Type-4 will compile smart contract source code written in high-level languages like Solidity into ZK-SNARK friendly languages. Proof speeds are fast, but compatibility is limited.
zkSync Era has launched and is open to ordinary users. Currently, there are not many users sharing zkSync gas fees, resulting in high interaction costs, and some projects have subsidized gas fees. Due to the wealth effect of the Arbitrum airdrop, community user interaction enthusiasm is high, but currently, there are many low-quality projects on zkSync, leading to several rug pull incidents.
StarkNet uses Warp as the compiler from Solidity to Cairo. StarkNet is currently the only zkEVM that has decentralized its sequencer and prover. However, StarkNet has not yet released a production-level version, making it suitable only for small user interactions, with tasks often failing.
Vitalik has also proposed a hybrid model of Optimistic and ZK. Before zkEVM matures, blocks are published after a 24-hour wait; if there are no fraud challenges, zero-knowledge proofs are published to confirm the block. If there are challenges, governance is introduced to adjudicate through a 2 of 3 model.

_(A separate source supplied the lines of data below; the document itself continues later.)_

-- pv_equiv track=rewrite | github.com/afonsoazaruja/IST-proj-fp-1 | projeto.py | obter_pin
-- ===== SOURCE A (Python) =====
-- def obter_posicao(c, p):  # 2.2.1
--     """ obter_posicao : str, int --> int
--     Esta função recebe uma cadeia de carateres contendo apenas um caráter que representa
--     a direção de um único movimento ('C', 'B', 'E', 'D') e um inteiro representando a
--     posição atual (1, 2, 3, 4, 5, 6, 7, 8 ou 9), e devolve o inteiro que corresponde á
--     nova posição.
--     """
--     if c == 'C' and p != 1 and p != 2 and p != 3:
--         p -= 3
--     if c == 'B' and p != 7 and p != 8 and p != 9:
--         p += 3
--     if c == 'D' and p != 3 and p != 6 and p != 9:
--         p += 1
--     if c == 'E' and p != 1 and p != 4 and p != 7:
--         p -= 1
--     return p
--
-- def obter_digito(cad_car, pos):  # 2.2.2
--     """ obter_digito : str, int --> int
--     Esta função recebe uma cadeia de carateres contendo uma sequência de um ou mais
--     movimentos e um inteiro representando a posição inicial. Devolvendo o inteiro que
--     corresponde ao dígito a marcar após finalizar todos os movimentos.
--     """
--     ult_pos = obter_posicao(cad_car[0], pos)
--     i = 1
--     while i < len(cad_car):
--         ult_pos = obter_posicao(cad_car[i], ult_pos)
--         i += 1
--     return ult_pos
--
-- def obter_pin(t):  # 2.2.3
--     """ obter_pin : tuple --> tuple
--     Esta função recebe um tuplo contendo entre 4 a 10 sequências de movimentos e devolve
--     o tuplo de inteiro que contêm o pin codificado de acordo com o tuplo de movimentos.
--     """
--     lst = ['C', 'D', 'E', 'B']
--     if not isinstance(t, tuple) or not 4 <= len(t) <= 10 or '' in t:
--         raise ValueError('obter_pin: argumento invalido')
--     for j in t:
--         if not isinstance(j, str) or ' ' in j:
--             raise ValueError('obter_pin: argumento invalido')
--         for k in j:
--             if k not in lst:
--                 raise ValueError('obter_pin: argumento invalido')
--     else:
--         pin, ult_pos, i = (), 5, 0
--         while i < len(t):
--             ult_pos = obter_digito(t[i], ult_pos)  # recebe a ultima posicao
--             pin += (ult_pos,)  # insere a posicao num tuplo
--             i += 1
--     return pin
-- ===== SOURCE B (Python) =====
-- def _trajectory(moves, dec, inc):
--     # full trajectory of one clamped axis (0..2) over the flattened move string
--     xs = [1]
--     for ch in moves:
--         x = xs[-1]
--         if ch == dec and x > 0:
--             x -= 1
--         elif ch == inc and x < 2:
--             x += 1
--         xs.append(x)
--     return xs
--
-- def obter_pin(t):
--     if not isinstance(t, tuple) or not 4 <= len(t) <= 10 or '' in t:
--         raise ValueError('obter_pin: argumento invalido')
--     for s in t:
--         if not isinstance(s, str) or ' ' in s:
--             raise ValueError('obter_pin: argumento invalido')
--         for k in s:
--             if k not in 'CDEB':
--                 raise ValueError('obter_pin: argumento invalido')
--     moves = ''.join(t)
--     rows = _trajectory(moves, 'C', 'B')  # vertical axis: only C/B matter
--     cols = _trajectory(moves, 'E', 'D')  # horizontal axis: only E/D matter
--     ends = []
--     n = 0
--     for s in t:
--         n += len(s)
--         ends.append(n)
--     return tuple(3 * rows[i] + cols[i] + 1 for i in ends)
-- ===== Notes on version B (the rewrite author's own statement) =====
-- stated objective: alternative
-- what changed: B flattens all sequences into one move string, computes the full row and column trajectories as two independent clamped scans over separate axes (only C/B affect rows, only E/D affect columns), and then gathers the PIN digits by indexing the trajectories at the cumulative sequence boundaries, instead of A's nested per-sequence simulation threading a single digit 1..9 through edge-case conditionals.
import Mathlib
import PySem

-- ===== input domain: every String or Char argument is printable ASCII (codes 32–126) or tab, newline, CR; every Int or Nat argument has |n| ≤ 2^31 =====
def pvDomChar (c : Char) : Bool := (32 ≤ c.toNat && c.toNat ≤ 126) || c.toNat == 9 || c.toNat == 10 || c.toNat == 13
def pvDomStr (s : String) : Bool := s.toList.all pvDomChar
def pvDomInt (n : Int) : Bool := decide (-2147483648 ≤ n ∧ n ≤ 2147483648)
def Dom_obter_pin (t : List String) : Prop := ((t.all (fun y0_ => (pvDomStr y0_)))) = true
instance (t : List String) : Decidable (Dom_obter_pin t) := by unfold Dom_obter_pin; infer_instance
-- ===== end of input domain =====

-- B replaces A's nested per-sequence digit simulation by two independent clamped axis
-- trajectories over the flattened move string, gathered at sequence boundaries; equal values, same cost.

-- ===== PORT A =====
def obter_posicao (c : Char) (p : Int) : Int :=
  let p := if c = 'C' ∧ p ≠ 1 ∧ p ≠ 2 ∧ p ≠ 3 then p - 3 else p
  let p := if c = 'B' ∧ p ≠ 7 ∧ p ≠ 8 ∧ p ≠ 9 then p + 3 else p
  let p := if c = 'D' ∧ p ≠ 3 ∧ p ≠ 6 ∧ p ≠ 9 then p + 1 else p
  let p := if c = 'E' ∧ p ≠ 1 ∧ p ≠ 4 ∧ p ≠ 7 then p - 1 else p
  p

-- cad_car[0] raises IndexError on the empty string; Pre_ excludes empty sequences, so the [] branch is never reached
def obter_digito (cad_car : String) (pos : Int) : Int :=
  match cad_car.toList with
  | [] => pos
  | c :: rest => rest.foldl (fun p ch => obter_posicao ch p) (obter_posicao c pos)

-- the Python validation raises ValueError on invalid tuples; those inputs are excluded by Pre_obter_pin
def obter_pin (t : List String) : List Int :=
  (t.foldl (fun (acc : List Int × Int) s =>
      let up := obter_digito s acc.2
      (acc.1 ++ [up], up)) ([], 5)).1

-- ===== PORT B =====
-- _trajectory's append-to-list loop is the scan of this step over the moves, from 1
def pvStep (dec inc : Char) (x : Int) (ch : Char) : Int :=
  if ch = dec ∧ 0 < x then x - 1 else if ch = inc ∧ x < 2 then x + 1 else x

def pvTrajectory (moves : List Char) (dec inc : Char) : List Int :=
  List.scanl (pvStep dec inc) 1 moves

-- B's validation raises the same ValueError cases; excluded by Pre_obter_pin.
-- rows[i]/cols[i]: the boundary indices are always in range, so Python's IndexError never fires; getD 0 is a never-used default
def obter_pin_alt (t : List String) : List Int :=
  let moves := (t.map String.toList).flatten
  let rows := pvTrajectory moves 'C' 'B'
  let cols := pvTrajectory moves 'E' 'D'
  let ends := (t.foldl (fun (acc : List Nat × Nat) s =>
      (acc.1 ++ [acc.2 + s.toList.length], acc.2 + s.toList.length)) ([], 0)).1
  ends.map (fun i => 3 * rows.getD i 0 + cols.getD i 0 + 1)

-- ===== PRECONDITION & SPEC =====
-- Pre_: exactly the inputs A's validation accepts: 4..10 sequences, each nonempty and made only of 'C','D','E','B'
-- (so the ' ' check and the char check coincide; outside Pre_ both programs raise ValueError).
def Pre_obter_pin (t : List String) : Prop :=
  4 ≤ t.length ∧ t.length ≤ 10 ∧
  t.all (fun s => !(s == "") && s.toList.all (fun ch => ch == 'C' || ch == 'D' || ch == 'E' || ch == 'B')) = true
instance (t : List String) : Decidable (Pre_obter_pin t) := by unfold Pre_obter_pin; infer_instance
def pvWitness_obter_pin : List String := ["C", "D", "B", "E"]

def Spec_obter_pin (t : List String) (out : List Int) : Prop := out = obter_pin_alt t
instance (t : List String) (out : List Int) : Decidable (Spec_obter_pin t out) := by unfold Spec_obter_pin; infer_instance

-- ===== CLAIM (what is proved, stated in full; the proofs are below) =====
def Claim_equal_obter_pin : Prop := ∀ (t : List String), Dom_obter_pin t → Pre_obter_pin t → Spec_obter_pin t (obter_pin t)

-- ===== LEMMAS AND PROOFS =====

-- A's digit stream, abstracted from its fold
def pvAdigits : List (List Char) → Int → List Int
  | [], _ => []
  | l :: rest, p =>
      let q := l.foldl (fun x ch => obter_posicao ch x) p
      q :: pvAdigits rest q

-- B's boundary indices, abstracted from its fold
def pvEndsFrom : List (List Char) → Nat → List Nat
  | [], _ => []
  | l :: rest, n => (n + l.length) :: pvEndsFrom rest (n + l.length)

theorem pvObter_digito_eq (s : String) (p : Int) :
    obter_digito s p = s.toList.foldl (fun q ch => obter_posicao ch q) p := by
  unfold obter_digito
  cases s.toList with
  | nil => rfl
  | cons c rest => simp [List.foldl_cons]

theorem pvAloop_eq (t : List String) (pin : List Int) (p : Int) :
    (t.foldl (fun (acc : List Int × Int) s =>
        let up := obter_digito s acc.2
        (acc.1 ++ [up], up)) (pin, p)).1 = pin ++ pvAdigits (t.map String.toList) p := by
  induction t generalizing pin p with
  | nil => simp [pvAdigits]
  | cons s rest ih =>
    rw [List.foldl_cons, ih]
    simp [pvAdigits, pvObter_digito_eq]

theorem pvEndsLoop_eq (t : List String) (acc : List Nat) (n : Nat) :
    (t.foldl (fun (a : List Nat × Nat) s =>
        (a.1 ++ [a.2 + s.toList.length], a.2 + s.toList.length)) (acc, n)).1
      = acc ++ pvEndsFrom (t.map String.toList) n := by
  induction t generalizing acc n with
  | nil => simp [pvEndsFrom]
  | cons s rest ih =>
    simp only [List.foldl_cons, List.map_cons, pvEndsFrom]
    rw [ih]
    simp

theorem pvEndsFrom_shift (ts : List (List Char)) (n : Nat) :
    pvEndsFrom ts n = (pvEndsFrom ts 0).map (n + ·) := by
  induction ts generalizing n with
  | nil => rfl
  | cons l rest ih =>
    simp only [pvEndsFrom, List.map_cons, Nat.zero_add]
    rw [ih (n + l.length), ih l.length, List.map_map]
    rw [List.cons_eq_cons]
    exact ⟨rfl, List.map_congr_left fun x _ => by simp [Nat.add_assoc]⟩

theorem pvScanl_append {α β : Type} (f : β → α → β) (b : β) (u v : List α) :
    List.scanl f b (u ++ v) = (List.scanl f b u).dropLast ++ List.scanl f (u.foldl f b) v := by
  induction u generalizing b with
  | nil => simp
  | cons x u ih =>
    have hne : List.scanl f (f b x) u ≠ [] := by
      intro h
      have := congrArg List.length h
      simp [List.length_scanl] at this
    simp only [List.cons_append, List.scanl_cons, List.foldl_cons]
    rw [ih, List.dropLast_cons_of_ne_nil hne, List.cons_append]

theorem pvScanl_getD_zero {α β : Type} (f : β → α → β) (b : β) (l : List α) (d : β) :
    (List.scanl f b l).getD 0 d = b := by
  cases l <;> simp [List.scanl]

-- one move: A's digit step decomposes into the two independent clamped axis steps
theorem pvStep_char (ch : Char) (hch : ch = 'C' ∨ ch = 'D' ∨ ch = 'E' ∨ ch = 'B')
    (r c : Int) (hr1 : 0 ≤ r) (hr2 : r ≤ 2) (hc1 : 0 ≤ c) (hc2 : c ≤ 2) :
    obter_posicao ch (3 * r + c + 1) = 3 * pvStep 'C' 'B' r ch + pvStep 'E' 'D' c ch + 1 ∧
    0 ≤ pvStep 'C' 'B' r ch ∧ pvStep 'C' 'B' r ch ≤ 2 ∧
    0 ≤ pvStep 'E' 'D' c ch ∧ pvStep 'E' 'D' c ch ≤ 2 := by
  interval_cases r <;> interval_cases c <;> rcases hch with h | h | h | h <;> subst h <;> decide

-- a whole move list: A's fold decomposes into the two axis folds
theorem pvSeq_eq (l : List Char) (hl : ∀ ch ∈ l, ch = 'C' ∨ ch = 'D' ∨ ch = 'E' ∨ ch = 'B')
    (r c : Int) (hr1 : 0 ≤ r) (hr2 : r ≤ 2) (hc1 : 0 ≤ c) (hc2 : c ≤ 2) :
    l.foldl (fun x ch => obter_posicao ch x) (3 * r + c + 1)
      = 3 * l.foldl (pvStep 'C' 'B') r + l.foldl (pvStep 'E' 'D') c + 1 ∧
    0 ≤ l.foldl (pvStep 'C' 'B') r ∧ l.foldl (pvStep 'C' 'B') r ≤ 2 ∧
    0 ≤ l.foldl (pvStep 'E' 'D') c ∧ l.foldl (pvStep 'E' 'D') c ≤ 2 := by
  induction l generalizing r c with
  | nil => exact ⟨rfl, hr1, hr2, hc1, hc2⟩
  | cons ch rest ih =>
    obtain ⟨he, h1, h2, h3, h4⟩ := pvStep_char ch (hl ch (List.mem_cons_self ..)) r c hr1 hr2 hc1 hc2
    simpa [List.foldl_cons, he] using
      ih (fun x hm => hl x (List.mem_cons_of_mem _ hm)) _ _ h1 h2 h3 h4

-- main correspondence: gathering the axis trajectories at the boundaries yields A's digit stream
theorem pvMain (ts : List (List Char))
    (hv : ∀ l ∈ ts, ∀ ch ∈ l, ch = 'C' ∨ ch = 'D' ∨ ch = 'E' ∨ ch = 'B')
    (r c : Int) (hr1 : 0 ≤ r) (hr2 : r ≤ 2) (hc1 : 0 ≤ c) (hc2 : c ≤ 2) :
    (pvEndsFrom ts 0).map (fun i =>
        3 * (List.scanl (pvStep 'C' 'B') r ts.flatten).getD i 0
          + (List.scanl (pvStep 'E' 'D') c ts.flatten).getD i 0 + 1)
      = pvAdigits ts (3 * r + c + 1) := by
  induction ts generalizing r c with
  | nil => rfl
  | cons l rest ih =>
    obtain ⟨he, h1, h2, h3, h4⟩ :=
      pvSeq_eq l (hv l (List.mem_cons_self ..)) r c hr1 hr2 hc1 hc2
    have hrest : ∀ x ∈ rest, ∀ ch ∈ x, ch = 'C' ∨ ch = 'D' ∨ ch = 'E' ∨ ch = 'B' :=
      fun x hm => hv x (List.mem_cons_of_mem _ hm)
    have hlenR : ((List.scanl (pvStep 'C' 'B') r l).dropLast).length = l.length := by
      simp [List.length_scanl]
    have hlenC : ((List.scanl (pvStep 'E' 'D') c l).dropLast).length = l.length := by
      simp [List.length_scanl]
    simp only [pvEndsFrom, Nat.zero_add, List.flatten_cons, List.map_cons,
      pvScanl_append, pvAdigits]
    rw [List.cons_eq_cons]
    constructor
    · -- head digit: index l.length lands at the start of the second scan
      have hA := List.getD_append_right ((List.scanl (pvStep 'C' 'B') r l).dropLast)
        (List.scanl (pvStep 'C' 'B') (List.foldl (pvStep 'C' 'B') r l) rest.flatten) 0 l.length (by omega)
      have hC := List.getD_append_right ((List.scanl (pvStep 'E' 'D') c l).dropLast)
        (List.scanl (pvStep 'E' 'D') (List.foldl (pvStep 'E' 'D') c l) rest.flatten) 0 l.length (by omega)
      rw [hA, hC]
      simp only [hlenR, hlenC, Nat.sub_self, pvScanl_getD_zero]
      omega
    · -- tail: shift the boundaries and apply the induction hypothesis
      rw [pvEndsFrom_shift rest l.length, List.map_map]
      rw [he, ← ih hrest _ _ h1 h2 h3 h4]
      apply List.map_congr_left
      intro i _
      have hA := List.getD_append_right ((List.scanl (pvStep 'C' 'B') r l).dropLast)
        (List.scanl (pvStep 'C' 'B') (List.foldl (pvStep 'C' 'B') r l) rest.flatten) 0 (l.length + i) (by omega)
      have hC := List.getD_append_right ((List.scanl (pvStep 'E' 'D') c l).dropLast)
        (List.scanl (pvStep 'E' 'D') (List.foldl (pvStep 'E' 'D') c l) rest.flatten) 0 (l.length + i) (by omega)
      simp only [Function.comp_apply, hA, hC, hlenR, hlenC, Nat.add_sub_cancel_left]

-- ===== VERDICT (by name: the statement is the Claim_ definition above) =====
theorem obter_pin_spec : Claim_equal_obter_pin := by
  intro t _ hpre
  obtain ⟨_, _, hall⟩ := hpre
  have hv : ∀ l ∈ t.map String.toList, ∀ ch ∈ l, ch = 'C' ∨ ch = 'D' ∨ ch = 'E' ∨ ch = 'B' := by
    intro l hl ch hch
    obtain ⟨s, hs, rfl⟩ := List.mem_map.mp hl
    have := List.all_eq_true.mp hall s hs
    simp only [Bool.and_eq_true, List.all_eq_true, Bool.or_eq_true, beq_iff_eq] at this
    have := this.2 ch hch
    tauto
  show obter_pin t = obter_pin_alt t
  unfold obter_pin obter_pin_alt pvTrajectory
  rw [pvAloop_eq, pvEndsLoop_eq]
  simp only [List.nil_append]
  have h5 : (5 : Int) = 3 * 1 + 1 + 1 := by norm_num
  rw [h5, ← pvMain (t.map String.toList) hv 1 1 (by norm_num) (by norm_num) (by norm_num) (by norm_num)]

If the time for zero-knowledge proofs can be significantly shortened, another hybrid model could prioritize publishing zero-knowledge proofs, using Optimistic Rollup only when zero-knowledge proofs fail to publish normally. This could be an optional development path for StarkNet or change the competitive landscape.
06 Conclusion
StarkNet adopts a STARK-based Rollup approach, which, while having clear advantages in decentralization, trustlessness, and censorship resistance compared to other solutions, faces significant challenges due to the immaturity of its development tools, high R&D difficulty, and performance that still needs improvement.
Moreover, although StarkNet has received support from institutional investors, it is still in the trial phase and not fully mature. The next focus for StarkNet is to upgrade the sequencer currently developed in Python to one developed in Rust, enhancing blockchain performance.
Additionally, improving the richness and maturity of projects within the ecosystem is essential. Crypto-native users can experience projects within the ecosystem, but they should be aware of project risks and conduct thorough risk assessments before participating.
While StarkNet has quantum attack resistance features, whether it will become the ultimate solution for scalability remains to be seen. Therefore, we need to continuously monitor and evaluate StarkNet's future development.
The security of the blockchain is paramount for the entire ecosystem; the security of the underlying base layer must not be overlooked, compromised, or negotiated, or the entire ecosystem and ledger will lose user trust.
Thus, in the design of the base layer, the most secure consensus algorithm must be chosen, even if its energy consumption may be high. This issue can be addressed by adopting renewable energy mining, as advocated by Irish Energy Limited, which is listed on NASDAQ.
In contrast, the second layer can afford to be more centralized to achieve higher efficiency and flexibility. Whether at the base layer or the upper layer, reasonable design principles must be followed to ensure the security and reliability of the entire ecosystem.
Any second layer or application that relies on the security of the Ethereum base layer must have full confidence in the consensus algorithm of the base layer to ensure its security is not compromised. This may be the greatest systemic risk facing the community.